From b9cde1067f95ec1114faf8f375a88c6565356f86 Mon Sep 17 00:00:00 2001
From: Raymond Hettinger <raymond.hettinger@gmail.com>
Date: Tue, 20 Apr 2021 20:12:23 -0700
Subject: [PATCH 1/6] bpo-43475:  Fix worst case collision behavior for NaN
 instances

---
 Doc/library/sys.rst                                  |  2 +-
 Include/pyhash.h                                     |  3 +--
 .../2021-04-20-20-10-46.bpo-43475.oV8Mbs.rst         |  3 +++
 Objects/complexobject.c                              |  4 ++--
 Objects/floatobject.c                                |  2 +-
 Python/pyhash.c                                      | 12 ++++++++----
 Python/sysmodule.c                                   |  2 +-
 7 files changed, 17 insertions(+), 11 deletions(-)
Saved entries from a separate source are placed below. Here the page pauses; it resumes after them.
-- pv_equiv track=rewrite | github.com/kitanoyoru/Labs | AOIS/Lab4/lab4/operations/minimized.py | start_glued
-- ===== SOURCE A (Python) =====
-- def start_glued(table):
--     short_logic_table = []
--     index = []
--
--     for i in range(len(table)):
--         is_not_gluing = False
--         for j in range(i+1, len(table)):
--             false_index = gluing_of_vectors(table[i], table[j])
--             if false_index >= 0:
--                 is_not_gluing = True
--                 index.append(j)
--                 new_vector = table[i].copy()
--                 new_vector[false_index] = None
--                 short_logic_table.append(new_vector)
--         if not is_not_gluing and i not in index:
--             short_logic_table.append(table[i])
--
--     if short_logic_table is not None:
--         return short_logic_table
--
--     return table
--
-- def gluing_of_vectors(first_vector, second_vector):
--     result_vector = []
--
--     for i in range(len(first_vector)):
--          result_vector.append(first_vector[i] == second_vector[i])
--     if result_vector.count(False) == 1:
--         return result_vector.index(False)
--
--     return -1
-- ===== SOURCE B (Python) =====
-- def start_glued(table):
--     # Bucket each row under every single-position-masked key, so rows differing in
--     # exactly one position are found by dict lookup instead of an all-pairs scan.
--     buckets = {}
--     for j, row in enumerate(table):
--         for p in range(len(row)):
--             buckets.setdefault((p, tuple(row[:p] + row[p + 1:])), []).append((j, row[p]))
--     glued = set()
--     out = []
--     for i, row in enumerate(table):
--         pairs = []
--         for p in range(len(row)):
--             for j, v in buckets[(p, tuple(row[:p] + row[p + 1:]))]:
--                 if j > i and v != row[p]:
--                     pairs.append((j, p))
--         pairs.sort(key=lambda t: t[0])
--         for j, p in pairs:
--             glued.add(j)
--             merged = row.copy()
--             merged[p] = None
--             out.append(merged)
--         if not pairs and i not in glued:
--             out.append(row)
--     return out
-- ===== Notes on version B (the rewrite author's own statement) =====
-- stated objective: alternative
-- what changed: replaces A's all-pairs row comparison (O(n^2*m)) by a dict bucketing every row under each single-position-masked key, so gluing partners are found by hash lookup (O(n*m^2), a different cost profile, not measured faster); Pre_ restricts to tables whose rows all share one common length (the natural domain of minterm vectors) — on mixed-length tables A raises IndexError when a later row is shorter, and when a later row is longer A compares it only on a truncated prefix, a corner no specification fixes, where B simply never glues rows of different widths
-- outside the precondition, e.g. on start_glued([[0], [1, 1]]): A returns [[None]], B returns [[0], [1, 1]]
import Mathlib
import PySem

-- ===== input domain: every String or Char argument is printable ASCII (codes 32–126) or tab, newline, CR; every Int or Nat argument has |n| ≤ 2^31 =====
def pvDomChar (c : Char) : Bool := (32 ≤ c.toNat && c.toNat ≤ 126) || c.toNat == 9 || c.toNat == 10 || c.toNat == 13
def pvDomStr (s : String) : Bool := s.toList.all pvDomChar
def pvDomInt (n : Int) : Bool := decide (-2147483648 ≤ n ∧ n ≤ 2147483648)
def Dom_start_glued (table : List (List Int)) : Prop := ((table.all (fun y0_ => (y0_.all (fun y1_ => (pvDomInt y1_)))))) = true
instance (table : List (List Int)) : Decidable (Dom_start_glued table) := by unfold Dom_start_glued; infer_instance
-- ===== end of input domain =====

-- B buckets every row under each single-position-masked key, finding gluing partners by
-- dict lookup instead of A's all-pairs scan (objective: alternative).

-- ===== PORT A =====
def gluing_of_vectors (first_vector second_vector : List Int) : Int :=
  let result_vector : List Bool :=
    (PySem.List.pyRange 0 (PySem.List.len first_vector) 1).foldl
      (fun acc i => acc ++ [PySem.List.pyGet? first_vector i == PySem.List.pyGet? second_vector i]) []
  if result_vector.count false = 1 then
    -- result_vector.index(False): count = 1 guarantees a False is present, so index? is some
    match PySem.List.index? result_vector false with
    | some k => (k : Int)
    | none => -1
  else -1

def start_glued (table : List (List Int)) : List (List (Option Int)) :=
  let n : Int := PySem.List.len table
  let st :=
    (PySem.List.pyRange 0 n 1).foldl
      (fun (st : List (List (Option Int)) × List Int) i =>
        let ti := PySem.List.pyGetD table i []
        let inner :=
          (PySem.List.pyRange (i+1) n 1).foldl
            (fun (st2 : List (List (Option Int)) × List Int × Bool) j =>
              let false_index := gluing_of_vectors ti (PySem.List.pyGetD table j [])
              if 0 ≤ false_index then
                -- new_vector = table[i].copy(); new_vector[false_index] = None  (false_index in range)
                (st2.1 ++ [PySem.List.pySetD (List.map some ti) false_index none],
                 st2.2.1 ++ [j], true)
              else st2)
            (st.1, st.2, false)
        if inner.2.2 = false ∧ i ∉ inner.2.1 then
          (inner.1 ++ [List.map some ti], inner.2.1)
        else (inner.1, inner.2.1))
      ([], [])
  st.1

-- ===== PORT B =====
-- key = (p, tuple(row[:p] + row[p+1:]))
def pvMaskKey (row : List Int) (p : Int) : Int × List Int :=
  (p, PySem.List.slice row none (some p) ++ PySem.List.slice row (some (p+1)) none)

def start_glued_alt (table : List (List Int)) : List (List (Option Int)) :=
  let buckets :=
    (PySem.List.enumerate table).foldl
      (fun d jr =>
        (PySem.List.pyRange 0 (PySem.List.len jr.2) 1).foldl
          (fun d p =>
            -- buckets.setdefault(key, []).append((j, row[p]))
            d.modify (pvMaskKey jr.2 p) [] (· ++ [(jr.1, PySem.List.pyGetD jr.2 p 0)]))
          d)
      (PySem.Dict.empty : PySem.Dict (Int × List Int) (List (Int × Int)))
  let st :=
    (PySem.List.enumerate table).foldl
      (fun (st : PySem.Set Int × List (List (Option Int))) ir =>
        let i := ir.1
        let row := ir.2
        let pairs :=
          (PySem.List.pyRange 0 (PySem.List.len row) 1).foldl
            (fun acc p =>
              -- buckets[key]: the key is always present (row itself was inserted under it)
              (buckets.getD (pvMaskKey row p) []).foldl
                (fun acc jv =>
                  if i < jv.1 ∧ jv.2 ≠ PySem.List.pyGetD row p 0 then acc ++ [(jv.1, p)] else acc)
                acc)
            []
        let spairs := PySem.List.sorted pairs (fun t => t.1)
        let st2 := spairs.foldl
          (fun (st2 : PySem.Set Int × List (List (Option Int))) jp =>
            (PySem.Set.add st2.1 jp.1, st2.2 ++ [PySem.List.pySetD (List.map some row) jp.2 none]))
          st
        if spairs = [] ∧ i ∉ st2.1 then (st2.1, st2.2 ++ [List.map some row]) else st2)
      ((PySem.Set.empty : PySem.Set Int), [])
  st.2

-- ===== PRECONDITION & SPEC =====
-- Pre_ restricts to tables whose rows all share one common length, the natural domain of
-- minterm vectors: on mixed-length tables A raises IndexError when a later row is shorter,
-- and when a later row is longer A compares it only on a truncated prefix — a corner no
-- specification fixes, where B simply never glues rows of different widths.
def Pre_start_glued (table : List (List Int)) : Prop :=
  ∀ r ∈ table, r.length = (table.headD []).length
instance (table : List (List Int)) : Decidable (Pre_start_glued table) := by unfold Pre_start_glued; infer_instance

def pvWitness_start_glued : List (List Int) := [[0, 1], [1, 1]]

def Spec_start_glued (table : List (List Int)) (out : List (List (Option Int))) : Prop := out = start_glued_alt table
instance (table : List (List Int)) (out : List (List (Option Int))) : Decidable (Spec_start_glued table out) := by unfold Spec_start_glued; infer_instance

-- ===== CLAIM (what is proved, stated in full; the proofs are below) =====
def Claim_equal_start_glued : Prop := ∀ (table : List (List Int)), Dom_start_glued table → Pre_start_glued table → Spec_start_glued table (start_glued table)

-- ===== LEMMAS AND PROOFS =====

-- ---- proof-side abbreviations ----
def rowD (table : List (List Int)) (i : Int) : List Int := PySem.List.pyGetD table i []

def glueIdx (table : List (List Int)) (i j : Int) : Int :=
  gluing_of_vectors (rowD table i) (rowD table j)

def JsL (table : List (List Int)) (i : Int) : List Int :=
  (PySem.List.pyRange (i+1) (PySem.List.len table) 1).filter (fun j => decide (0 ≤ glueIdx table i j))

def emitV (table : List (List Int)) (i j : Int) : List (Option Int) :=
  PySem.List.pySetD (List.map some (rowD table i)) (glueIdx table i j) none

def jsmap (table : List (List Int)) (i : Int) : List (Int × Int) :=
  (JsL table i).map (fun j => (j, glueIdx table i j))

def bucketsB (table : List (List Int)) : PySem.Dict (Int × List Int) (List (Int × Int)) :=
  (PySem.List.enumerate table).foldl
    (fun d jr =>
      (PySem.List.pyRange 0 (PySem.List.len jr.2) 1).foldl
        (fun d p =>
          d.modify (pvMaskKey jr.2 p) [] (· ++ [(jr.1, PySem.List.pyGetD jr.2 p 0)]))
        d)
    PySem.Dict.empty

def candsB (table : List (List Int)) (i : Int) : List (Int × Int) :=
  (PySem.List.pyRange 0 (PySem.List.len (rowD table i)) 1).foldl
    (fun acc p =>
      ((bucketsB table).getD (pvMaskKey (rowD table i) p) []).foldl
        (fun acc jv =>
          if i < jv.1 ∧ jv.2 ≠ PySem.List.pyGetD (rowD table i) p 0 then acc ++ [(jv.1, p)] else acc)
        acc)
    []

def diffPos (u v : List Int) : List Nat :=
  (List.range u.length).filter (fun k => decide (u.getD k 0 ≠ v.getD k 0))

def bigList (table : List (List Int)) : List ((Int × List Int) × (Int × Int)) :=
  (PySem.List.enumerate table).flatMap
    (fun jr =>
      (PySem.List.pyRange 0 (PySem.List.len jr.2) 1).map
        (fun p => (pvMaskKey jr.2 p, (jr.1, PySem.List.pyGetD jr.2 p 0))))

-- ---- generic list lemmas ----
theorem pv_filter_flatMap {α β : Type} (l : List α) (g : α → List β) (q : β → Bool) :
    (l.flatMap g).filter q = l.flatMap (fun x => (g x).filter q) := by
  induction l with
  | nil => rfl
  | cons a t ih => simp [List.flatMap_cons, List.filter_append, ih]

theorem pv_foldl_flatMap {α β σ : Type} (l : List α) (g : α → List β) (f : σ → β → σ) (init : σ) :
    (l.flatMap g).foldl f init = l.foldl (fun s x => (g x).foldl f s) init := by
  induction l generalizing init with
  | nil => rfl
  | cons a t ih => simp [List.flatMap_cons, List.foldl_append, ih]

theorem pv_nodup_flatMap {α β : Type} (l : List α) (g : α → List β)
    (hg : ∀ a ∈ l, (g a).Nodup)
    (hdisj : l.Pairwise (fun a b => ∀ x ∈ g a, x ∉ g b)) : (l.flatMap g).Nodup := by
  induction l with
  | nil => simp
  | cons a t ih =>
    rw [List.flatMap_cons, List.nodup_append]
    obtain ⟨hd, hp⟩ := List.pairwise_cons.mp hdisj
    refine ⟨hg a List.mem_cons_self, ih (fun b hb => hg b (List.mem_cons_of_mem _ hb)) hp, ?_⟩
    intro x hx y hy
    obtain ⟨b, hb, hyb⟩ := List.mem_flatMap.mp hy
    rintro rfl
    exact hd b hb x hx hyb

theorem pv_pairwise_flatMap {α β : Type} (l : List α) (g : α → List β) (R : β → β → Prop)
    (hg : ∀ a ∈ l, (g a).Pairwise R)
    (hdisj : l.Pairwise (fun a b => ∀ x ∈ g a, ∀ y ∈ g b, R x y)) : (l.flatMap g).Pairwise R := by
  induction l with
  | nil => simp
  | cons a t ih =>
    rw [List.flatMap_cons, List.pairwise_append]
    obtain ⟨hd, hp⟩ := List.pairwise_cons.mp hdisj
    refine ⟨hg a List.mem_cons_self, ih (fun b hb => hg b (List.mem_cons_of_mem _ hb)) hp, ?_⟩
    intro x hx y hy
    obtain ⟨b, hb, hyb⟩ := List.mem_flatMap.mp hy
    exact hd b hb x hx y hyb

theorem pv_filter_range_singleton {n p : Nat} {q : Nat → Bool} :
    (List.range n).filter q = [p] ↔ p < n ∧ q p ∧ ∀ k, k < n → k ≠ p → ¬ q k := by
  constructor
  · intro h
    have hp : p ∈ (List.range n).filter q := by rw [h]; exact List.mem_cons_self
    rw [List.mem_filter, List.mem_range] at hp
    refine ⟨hp.1, hp.2, ?_⟩
    intro k hk hkp hq
    have hmem : k ∈ (List.range n).filter q := by
      rw [List.mem_filter, List.mem_range]; exact ⟨hk, hq⟩
    rw [h, List.mem_singleton] at hmem
    exact hkp hmem
  · rintro ⟨h1, h2, h3⟩
    have heq : (List.range n).filter q = (List.range n).filter (· == p) := by
      apply List.filter_congr
      intro k hk
      rw [List.mem_range] at hk
      rcases eq_or_ne k p with rfl | hne
      · simp [h2]
      · have hqk : q k = false := Bool.eq_false_iff.mpr (h3 k hk hne)
        simp [hqk, hne]
    have hle : (List.range n).count p ≤ 1 :=
      List.nodup_iff_count_le_one.mp List.nodup_range p
    have hpos : 0 < (List.range n).count p := List.count_pos_iff.mpr (List.mem_range.mpr h1)
    have hc : (List.range n).count p = 1 := by omega
    rw [heq, List.filter_beq, hc, List.replicate_one]

-- ---- A-side loop shape ----
theorem pv_inner_fold {α β : Type} (p : α → Prop) [DecidablePred p] (f : α → β) (l : List α)
    (s : List β) (ix : List α) (fl : Bool) :
    l.foldl (fun st x => if p x then (st.1 ++ [f x], st.2.1 ++ [x], true) else st) (s, ix, fl)
      = (s ++ (l.filter (fun x => decide (p x))).map f,
         ix ++ l.filter (fun x => decide (p x)),
         fl || l.any (fun x => decide (p x))) := by
  induction l generalizing s ix fl with
  | nil => simp
  | cons a t ih => by_cases h : p a <;> simp [h, ih]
 create mode 100644 Misc/NEWS.d/next/Core and Builtins/2021-04-20-20-10-46.bpo-43475.oV8Mbs.rst

diff --git a/Doc/library/sys.rst b/Doc/library/sys.rst
index 721edd1495aa5b..2260b9ca72f0ba 100644
--- a/Doc/library/sys.rst
+++ b/Doc/library/sys.rst
@@ -855,7 +855,7 @@ always available.
    +---------------------+--------------------------------------------------+
    | :const:`inf`        | hash value returned for a positive infinity      |
    +---------------------+--------------------------------------------------+
-   | :const:`nan`        | hash value returned for a nan                    |
+   | :const:`nan`        | (this attribute is no longer used)               |
    +---------------------+--------------------------------------------------+
    | :const:`imag`       | multiplier used for the imaginary part of a      |
    |                     | complex number                                   |
diff --git a/Include/pyhash.h b/Include/pyhash.h
index 4437b870332bde..728ef932a1accb 100644
--- a/Include/pyhash.h
+++ b/Include/pyhash.h
@@ -7,7 +7,7 @@ extern "C" {
 
 /* Helpers for hash functions */
 #ifndef Py_LIMITED_API
-PyAPI_FUNC(Py_hash_t) _Py_HashDouble(double);
+PyAPI_FUNC(Py_hash_t) _Py_HashDouble(PyObject *, double);
 PyAPI_FUNC(Py_hash_t) _Py_HashPointer(const void*);
 // Similar to _Py_HashPointer(), but don't replace -1 with -2
 PyAPI_FUNC(Py_hash_t) _Py_HashPointerRaw(const void*);
@@ -29,7 +29,6 @@ PyAPI_FUNC(Py_hash_t) _Py_HashBytes(const void*, Py_ssize_t);
 
 #define _PyHASH_MODULUS (((size_t)1 << _PyHASH_BITS) - 1)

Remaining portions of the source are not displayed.